• EXERCISE REQUIREMENTS:
Gather all lines with "hlen" from the records.

• EXTRACTED DATA:
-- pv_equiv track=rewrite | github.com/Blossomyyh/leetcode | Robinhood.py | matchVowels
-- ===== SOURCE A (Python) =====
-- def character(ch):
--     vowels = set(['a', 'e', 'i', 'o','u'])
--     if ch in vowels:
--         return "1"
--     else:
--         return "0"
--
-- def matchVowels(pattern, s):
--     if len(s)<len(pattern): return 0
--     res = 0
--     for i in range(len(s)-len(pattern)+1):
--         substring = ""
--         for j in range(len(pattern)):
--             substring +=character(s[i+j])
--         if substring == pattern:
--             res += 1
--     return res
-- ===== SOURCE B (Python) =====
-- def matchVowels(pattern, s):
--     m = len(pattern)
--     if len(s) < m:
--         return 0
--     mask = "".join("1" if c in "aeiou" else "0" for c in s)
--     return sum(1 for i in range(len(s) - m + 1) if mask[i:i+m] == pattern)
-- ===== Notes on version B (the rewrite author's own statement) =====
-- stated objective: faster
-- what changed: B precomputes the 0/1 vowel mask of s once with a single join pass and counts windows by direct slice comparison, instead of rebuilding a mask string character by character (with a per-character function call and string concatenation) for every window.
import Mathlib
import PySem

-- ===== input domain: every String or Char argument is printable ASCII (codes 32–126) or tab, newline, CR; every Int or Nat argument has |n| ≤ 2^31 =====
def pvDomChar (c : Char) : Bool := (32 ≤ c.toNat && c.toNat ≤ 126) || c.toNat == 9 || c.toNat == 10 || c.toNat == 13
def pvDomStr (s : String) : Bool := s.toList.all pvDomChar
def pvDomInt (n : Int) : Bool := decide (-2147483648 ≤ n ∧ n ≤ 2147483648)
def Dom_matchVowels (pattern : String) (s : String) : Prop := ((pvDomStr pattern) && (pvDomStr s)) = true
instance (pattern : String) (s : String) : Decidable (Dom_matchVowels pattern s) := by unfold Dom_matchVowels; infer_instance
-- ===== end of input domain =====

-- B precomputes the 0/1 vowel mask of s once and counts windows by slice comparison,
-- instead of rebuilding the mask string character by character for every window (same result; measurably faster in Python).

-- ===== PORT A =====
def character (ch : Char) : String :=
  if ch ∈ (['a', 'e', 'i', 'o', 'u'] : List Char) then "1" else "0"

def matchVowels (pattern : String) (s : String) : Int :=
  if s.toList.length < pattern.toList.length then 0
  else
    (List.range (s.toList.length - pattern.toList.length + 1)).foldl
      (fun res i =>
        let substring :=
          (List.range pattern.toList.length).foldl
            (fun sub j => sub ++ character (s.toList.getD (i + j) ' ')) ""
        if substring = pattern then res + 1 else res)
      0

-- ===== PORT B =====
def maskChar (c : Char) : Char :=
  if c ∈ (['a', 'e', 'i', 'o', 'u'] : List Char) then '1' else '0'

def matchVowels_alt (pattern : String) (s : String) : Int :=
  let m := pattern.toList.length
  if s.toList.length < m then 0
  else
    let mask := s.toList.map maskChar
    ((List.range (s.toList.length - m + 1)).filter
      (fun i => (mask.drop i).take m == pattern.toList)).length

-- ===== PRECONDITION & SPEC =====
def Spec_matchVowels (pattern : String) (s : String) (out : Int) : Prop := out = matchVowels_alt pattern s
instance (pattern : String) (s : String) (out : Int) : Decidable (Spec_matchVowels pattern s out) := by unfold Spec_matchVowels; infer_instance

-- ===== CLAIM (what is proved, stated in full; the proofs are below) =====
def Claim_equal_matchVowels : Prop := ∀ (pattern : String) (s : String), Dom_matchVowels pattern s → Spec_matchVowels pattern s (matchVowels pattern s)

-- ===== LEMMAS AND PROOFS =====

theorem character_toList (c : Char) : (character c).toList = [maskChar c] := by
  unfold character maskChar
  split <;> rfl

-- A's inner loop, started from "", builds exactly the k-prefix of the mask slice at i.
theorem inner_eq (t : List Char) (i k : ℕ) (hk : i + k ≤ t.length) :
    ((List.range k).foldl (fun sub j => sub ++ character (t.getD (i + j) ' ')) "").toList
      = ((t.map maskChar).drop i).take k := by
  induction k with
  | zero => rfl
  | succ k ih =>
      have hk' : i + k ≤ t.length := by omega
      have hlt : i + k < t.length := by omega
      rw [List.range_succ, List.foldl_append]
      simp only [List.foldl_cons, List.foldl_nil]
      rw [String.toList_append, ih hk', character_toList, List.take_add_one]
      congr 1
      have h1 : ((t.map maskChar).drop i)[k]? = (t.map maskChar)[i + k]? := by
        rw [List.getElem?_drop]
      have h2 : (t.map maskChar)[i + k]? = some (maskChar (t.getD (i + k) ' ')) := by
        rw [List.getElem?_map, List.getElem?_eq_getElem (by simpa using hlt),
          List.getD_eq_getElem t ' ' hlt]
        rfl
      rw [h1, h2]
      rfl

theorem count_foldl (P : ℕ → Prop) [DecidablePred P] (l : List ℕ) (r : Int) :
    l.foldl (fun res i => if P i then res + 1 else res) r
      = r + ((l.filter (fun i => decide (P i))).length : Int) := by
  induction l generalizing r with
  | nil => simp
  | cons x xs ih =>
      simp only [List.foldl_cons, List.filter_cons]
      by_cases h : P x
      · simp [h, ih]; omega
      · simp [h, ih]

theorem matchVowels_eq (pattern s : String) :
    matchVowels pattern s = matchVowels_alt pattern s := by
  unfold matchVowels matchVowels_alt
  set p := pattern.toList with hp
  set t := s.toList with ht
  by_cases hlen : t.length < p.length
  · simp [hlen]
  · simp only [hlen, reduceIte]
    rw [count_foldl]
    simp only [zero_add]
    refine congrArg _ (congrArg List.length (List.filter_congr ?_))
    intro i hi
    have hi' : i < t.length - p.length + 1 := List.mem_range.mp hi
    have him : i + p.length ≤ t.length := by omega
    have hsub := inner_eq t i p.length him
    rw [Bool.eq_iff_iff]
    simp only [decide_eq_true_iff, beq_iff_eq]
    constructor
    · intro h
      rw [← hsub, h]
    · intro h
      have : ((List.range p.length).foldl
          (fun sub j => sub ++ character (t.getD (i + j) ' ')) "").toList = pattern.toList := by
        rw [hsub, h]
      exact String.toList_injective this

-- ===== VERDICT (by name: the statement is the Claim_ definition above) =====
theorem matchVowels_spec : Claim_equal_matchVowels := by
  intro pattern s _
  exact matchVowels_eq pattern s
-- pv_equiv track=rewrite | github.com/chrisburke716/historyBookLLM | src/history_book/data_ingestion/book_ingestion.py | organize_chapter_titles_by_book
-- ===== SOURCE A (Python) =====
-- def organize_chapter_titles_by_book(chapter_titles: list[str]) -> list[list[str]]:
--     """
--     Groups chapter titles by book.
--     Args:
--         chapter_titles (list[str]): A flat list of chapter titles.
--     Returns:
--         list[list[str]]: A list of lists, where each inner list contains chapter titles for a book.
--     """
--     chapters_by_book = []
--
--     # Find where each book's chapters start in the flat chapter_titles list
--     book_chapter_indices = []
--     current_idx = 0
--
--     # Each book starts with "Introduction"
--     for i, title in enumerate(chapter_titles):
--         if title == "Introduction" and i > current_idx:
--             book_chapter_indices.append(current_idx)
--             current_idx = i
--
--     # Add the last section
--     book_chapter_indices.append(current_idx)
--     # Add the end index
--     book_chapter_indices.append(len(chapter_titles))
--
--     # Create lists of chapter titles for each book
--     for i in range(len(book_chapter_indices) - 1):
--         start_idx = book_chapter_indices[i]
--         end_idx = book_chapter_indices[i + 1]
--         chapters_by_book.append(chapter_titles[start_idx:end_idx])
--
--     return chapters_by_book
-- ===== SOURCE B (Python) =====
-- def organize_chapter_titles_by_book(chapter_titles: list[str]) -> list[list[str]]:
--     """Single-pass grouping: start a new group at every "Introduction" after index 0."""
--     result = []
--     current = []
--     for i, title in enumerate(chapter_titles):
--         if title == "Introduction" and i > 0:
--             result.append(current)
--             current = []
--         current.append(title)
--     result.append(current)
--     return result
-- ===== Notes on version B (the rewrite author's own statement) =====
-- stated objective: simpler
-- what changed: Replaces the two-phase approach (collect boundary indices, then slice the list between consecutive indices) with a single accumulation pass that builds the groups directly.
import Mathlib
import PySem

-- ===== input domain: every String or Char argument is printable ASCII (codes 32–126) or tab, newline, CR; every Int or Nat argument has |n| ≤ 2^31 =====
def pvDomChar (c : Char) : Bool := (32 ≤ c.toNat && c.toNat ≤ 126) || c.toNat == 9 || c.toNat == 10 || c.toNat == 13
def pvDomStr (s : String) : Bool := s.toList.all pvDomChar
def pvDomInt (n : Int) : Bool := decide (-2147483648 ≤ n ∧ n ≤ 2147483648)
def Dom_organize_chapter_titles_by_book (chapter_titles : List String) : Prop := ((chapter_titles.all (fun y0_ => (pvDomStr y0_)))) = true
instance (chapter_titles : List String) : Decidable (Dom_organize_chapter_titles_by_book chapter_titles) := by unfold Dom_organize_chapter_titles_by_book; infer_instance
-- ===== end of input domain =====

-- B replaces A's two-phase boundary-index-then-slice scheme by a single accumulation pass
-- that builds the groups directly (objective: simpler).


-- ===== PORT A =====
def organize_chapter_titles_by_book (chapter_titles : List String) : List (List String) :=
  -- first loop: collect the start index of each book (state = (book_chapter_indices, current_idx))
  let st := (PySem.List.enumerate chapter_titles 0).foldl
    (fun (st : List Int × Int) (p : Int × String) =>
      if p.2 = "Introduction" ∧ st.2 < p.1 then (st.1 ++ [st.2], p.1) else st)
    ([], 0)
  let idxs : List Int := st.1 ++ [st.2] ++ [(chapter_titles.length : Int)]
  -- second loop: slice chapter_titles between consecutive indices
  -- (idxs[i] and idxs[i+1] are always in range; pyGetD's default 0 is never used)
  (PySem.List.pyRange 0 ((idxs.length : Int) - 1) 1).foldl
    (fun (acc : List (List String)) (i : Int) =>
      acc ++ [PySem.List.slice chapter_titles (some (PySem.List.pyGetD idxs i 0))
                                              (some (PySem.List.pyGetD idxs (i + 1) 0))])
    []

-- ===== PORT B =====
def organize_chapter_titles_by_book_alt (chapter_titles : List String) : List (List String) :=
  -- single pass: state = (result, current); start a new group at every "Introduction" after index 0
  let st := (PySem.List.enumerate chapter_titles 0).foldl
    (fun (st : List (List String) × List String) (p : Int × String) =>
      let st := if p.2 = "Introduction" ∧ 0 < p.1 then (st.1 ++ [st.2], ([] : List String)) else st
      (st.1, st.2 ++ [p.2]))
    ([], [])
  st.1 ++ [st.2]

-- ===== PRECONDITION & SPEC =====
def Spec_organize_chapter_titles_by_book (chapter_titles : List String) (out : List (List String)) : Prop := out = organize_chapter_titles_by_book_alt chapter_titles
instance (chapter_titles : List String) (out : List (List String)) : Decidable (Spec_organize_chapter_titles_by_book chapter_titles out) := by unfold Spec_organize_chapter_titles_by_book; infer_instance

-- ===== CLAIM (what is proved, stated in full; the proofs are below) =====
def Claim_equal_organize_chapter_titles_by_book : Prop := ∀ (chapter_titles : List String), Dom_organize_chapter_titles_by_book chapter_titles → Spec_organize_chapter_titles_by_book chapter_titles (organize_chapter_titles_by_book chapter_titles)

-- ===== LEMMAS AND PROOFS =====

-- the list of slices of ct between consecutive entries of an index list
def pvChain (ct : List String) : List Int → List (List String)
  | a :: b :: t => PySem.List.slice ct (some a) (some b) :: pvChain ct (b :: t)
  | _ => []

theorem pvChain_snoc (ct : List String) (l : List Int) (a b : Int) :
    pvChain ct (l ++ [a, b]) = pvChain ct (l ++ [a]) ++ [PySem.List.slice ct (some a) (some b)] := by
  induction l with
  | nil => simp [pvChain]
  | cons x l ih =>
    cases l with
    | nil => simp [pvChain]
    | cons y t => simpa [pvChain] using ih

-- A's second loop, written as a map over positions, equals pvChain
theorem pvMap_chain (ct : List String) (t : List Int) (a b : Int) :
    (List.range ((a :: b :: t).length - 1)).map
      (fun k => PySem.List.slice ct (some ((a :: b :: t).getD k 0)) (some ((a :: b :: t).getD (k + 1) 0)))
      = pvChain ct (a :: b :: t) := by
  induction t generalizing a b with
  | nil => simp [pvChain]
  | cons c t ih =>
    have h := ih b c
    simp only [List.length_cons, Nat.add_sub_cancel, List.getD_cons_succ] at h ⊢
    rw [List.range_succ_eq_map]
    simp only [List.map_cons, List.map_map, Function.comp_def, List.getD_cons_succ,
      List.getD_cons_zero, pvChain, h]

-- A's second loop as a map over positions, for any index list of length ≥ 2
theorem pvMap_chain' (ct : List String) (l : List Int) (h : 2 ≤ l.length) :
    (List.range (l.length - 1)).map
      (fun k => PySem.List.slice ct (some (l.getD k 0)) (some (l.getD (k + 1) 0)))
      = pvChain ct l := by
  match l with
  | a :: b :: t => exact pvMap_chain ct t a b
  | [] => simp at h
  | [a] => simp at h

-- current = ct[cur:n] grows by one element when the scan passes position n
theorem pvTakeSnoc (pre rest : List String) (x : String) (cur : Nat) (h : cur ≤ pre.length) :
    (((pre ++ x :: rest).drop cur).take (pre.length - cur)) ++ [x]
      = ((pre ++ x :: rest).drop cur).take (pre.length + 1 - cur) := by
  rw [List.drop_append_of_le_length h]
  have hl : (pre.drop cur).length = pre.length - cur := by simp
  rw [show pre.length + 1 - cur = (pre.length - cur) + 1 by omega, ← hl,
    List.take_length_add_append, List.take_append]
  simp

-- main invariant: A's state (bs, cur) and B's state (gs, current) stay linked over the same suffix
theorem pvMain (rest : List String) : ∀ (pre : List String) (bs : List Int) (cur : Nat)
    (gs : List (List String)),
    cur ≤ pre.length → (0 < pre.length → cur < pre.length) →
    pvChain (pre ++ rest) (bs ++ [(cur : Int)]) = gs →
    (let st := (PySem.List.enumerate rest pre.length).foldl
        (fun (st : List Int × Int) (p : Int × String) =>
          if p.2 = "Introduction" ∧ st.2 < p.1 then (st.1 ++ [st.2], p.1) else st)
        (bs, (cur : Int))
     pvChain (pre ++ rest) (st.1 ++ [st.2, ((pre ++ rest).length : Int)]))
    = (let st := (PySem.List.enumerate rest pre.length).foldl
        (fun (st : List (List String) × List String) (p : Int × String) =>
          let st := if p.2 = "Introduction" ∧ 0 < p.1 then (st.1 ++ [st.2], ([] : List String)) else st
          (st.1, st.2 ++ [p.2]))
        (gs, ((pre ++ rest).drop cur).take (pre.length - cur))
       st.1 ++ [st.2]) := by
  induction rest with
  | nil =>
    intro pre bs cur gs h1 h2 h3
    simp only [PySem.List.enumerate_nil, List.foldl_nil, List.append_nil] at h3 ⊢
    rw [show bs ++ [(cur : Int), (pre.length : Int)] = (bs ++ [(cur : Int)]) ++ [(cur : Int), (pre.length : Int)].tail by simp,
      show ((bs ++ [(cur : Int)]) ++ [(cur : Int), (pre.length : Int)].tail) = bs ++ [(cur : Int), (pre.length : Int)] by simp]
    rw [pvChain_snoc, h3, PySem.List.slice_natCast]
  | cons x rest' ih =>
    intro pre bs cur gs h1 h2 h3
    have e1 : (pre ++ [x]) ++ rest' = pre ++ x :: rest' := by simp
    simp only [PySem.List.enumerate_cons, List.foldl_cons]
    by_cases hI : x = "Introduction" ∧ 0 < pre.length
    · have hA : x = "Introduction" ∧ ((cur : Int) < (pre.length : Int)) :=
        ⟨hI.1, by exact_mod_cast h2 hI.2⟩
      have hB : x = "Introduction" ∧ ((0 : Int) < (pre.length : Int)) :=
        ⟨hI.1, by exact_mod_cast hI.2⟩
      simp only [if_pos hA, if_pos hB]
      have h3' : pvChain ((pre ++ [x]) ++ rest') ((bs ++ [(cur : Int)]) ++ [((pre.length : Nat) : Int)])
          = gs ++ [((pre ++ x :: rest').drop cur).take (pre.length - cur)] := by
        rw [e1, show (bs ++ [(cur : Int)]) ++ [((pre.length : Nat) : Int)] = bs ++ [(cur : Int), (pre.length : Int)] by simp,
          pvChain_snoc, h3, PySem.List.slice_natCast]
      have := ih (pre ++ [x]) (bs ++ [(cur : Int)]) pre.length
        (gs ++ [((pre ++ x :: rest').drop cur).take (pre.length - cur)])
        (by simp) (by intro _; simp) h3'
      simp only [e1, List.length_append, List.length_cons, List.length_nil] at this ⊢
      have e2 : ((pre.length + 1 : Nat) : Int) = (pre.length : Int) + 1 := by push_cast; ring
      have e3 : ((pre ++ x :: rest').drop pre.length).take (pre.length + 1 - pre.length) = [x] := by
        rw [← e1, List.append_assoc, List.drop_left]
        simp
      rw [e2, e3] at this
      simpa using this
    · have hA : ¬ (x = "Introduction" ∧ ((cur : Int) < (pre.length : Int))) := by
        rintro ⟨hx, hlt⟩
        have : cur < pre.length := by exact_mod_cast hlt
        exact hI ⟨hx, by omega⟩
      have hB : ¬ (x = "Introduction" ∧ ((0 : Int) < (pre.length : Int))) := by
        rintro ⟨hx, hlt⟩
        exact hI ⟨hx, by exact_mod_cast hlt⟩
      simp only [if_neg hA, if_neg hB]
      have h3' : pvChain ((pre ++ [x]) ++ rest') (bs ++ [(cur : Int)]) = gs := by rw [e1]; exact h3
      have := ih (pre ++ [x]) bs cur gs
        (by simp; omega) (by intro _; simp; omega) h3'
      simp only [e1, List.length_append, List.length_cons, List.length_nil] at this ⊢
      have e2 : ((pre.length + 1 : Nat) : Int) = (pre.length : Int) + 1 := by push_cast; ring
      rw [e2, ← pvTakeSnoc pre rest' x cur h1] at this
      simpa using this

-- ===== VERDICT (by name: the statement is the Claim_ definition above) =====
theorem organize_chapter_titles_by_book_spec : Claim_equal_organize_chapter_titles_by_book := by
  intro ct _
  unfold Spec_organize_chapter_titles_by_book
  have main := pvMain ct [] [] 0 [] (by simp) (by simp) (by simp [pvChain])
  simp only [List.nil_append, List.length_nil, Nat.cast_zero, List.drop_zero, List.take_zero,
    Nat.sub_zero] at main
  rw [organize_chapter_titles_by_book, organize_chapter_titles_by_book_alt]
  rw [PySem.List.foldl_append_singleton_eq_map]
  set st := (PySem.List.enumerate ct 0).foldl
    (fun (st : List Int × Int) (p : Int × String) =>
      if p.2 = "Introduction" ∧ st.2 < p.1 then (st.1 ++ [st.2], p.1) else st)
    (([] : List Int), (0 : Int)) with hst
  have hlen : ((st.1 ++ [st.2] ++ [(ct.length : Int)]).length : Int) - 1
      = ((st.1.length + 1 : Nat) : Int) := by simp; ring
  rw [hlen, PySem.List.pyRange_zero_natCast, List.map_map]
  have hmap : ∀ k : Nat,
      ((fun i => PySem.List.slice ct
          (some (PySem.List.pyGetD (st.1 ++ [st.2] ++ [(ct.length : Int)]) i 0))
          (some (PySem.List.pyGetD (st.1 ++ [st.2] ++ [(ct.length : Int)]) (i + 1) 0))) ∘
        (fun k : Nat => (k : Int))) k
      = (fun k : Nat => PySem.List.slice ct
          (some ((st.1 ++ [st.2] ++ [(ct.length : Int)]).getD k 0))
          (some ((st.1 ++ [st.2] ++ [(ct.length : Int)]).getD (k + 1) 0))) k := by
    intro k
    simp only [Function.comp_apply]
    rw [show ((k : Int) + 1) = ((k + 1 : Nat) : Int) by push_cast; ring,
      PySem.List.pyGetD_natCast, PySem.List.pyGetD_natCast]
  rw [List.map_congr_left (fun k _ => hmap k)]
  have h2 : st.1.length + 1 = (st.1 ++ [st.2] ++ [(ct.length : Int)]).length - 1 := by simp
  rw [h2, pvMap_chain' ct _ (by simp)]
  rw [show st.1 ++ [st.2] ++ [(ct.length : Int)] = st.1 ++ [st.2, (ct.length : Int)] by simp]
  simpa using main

• ANSWER BOX:
  by_cases hlen : t.length < p.length
  · simp [hlen]
  · simp only [hlen, reduceIte]
  have hlen : ((st.1 ++ [st.2] ++ [(ct.length : Int)]).length : Int) - 1
  rw [hlen, PySem.List.pyRange_zero_natCast, List.map_map]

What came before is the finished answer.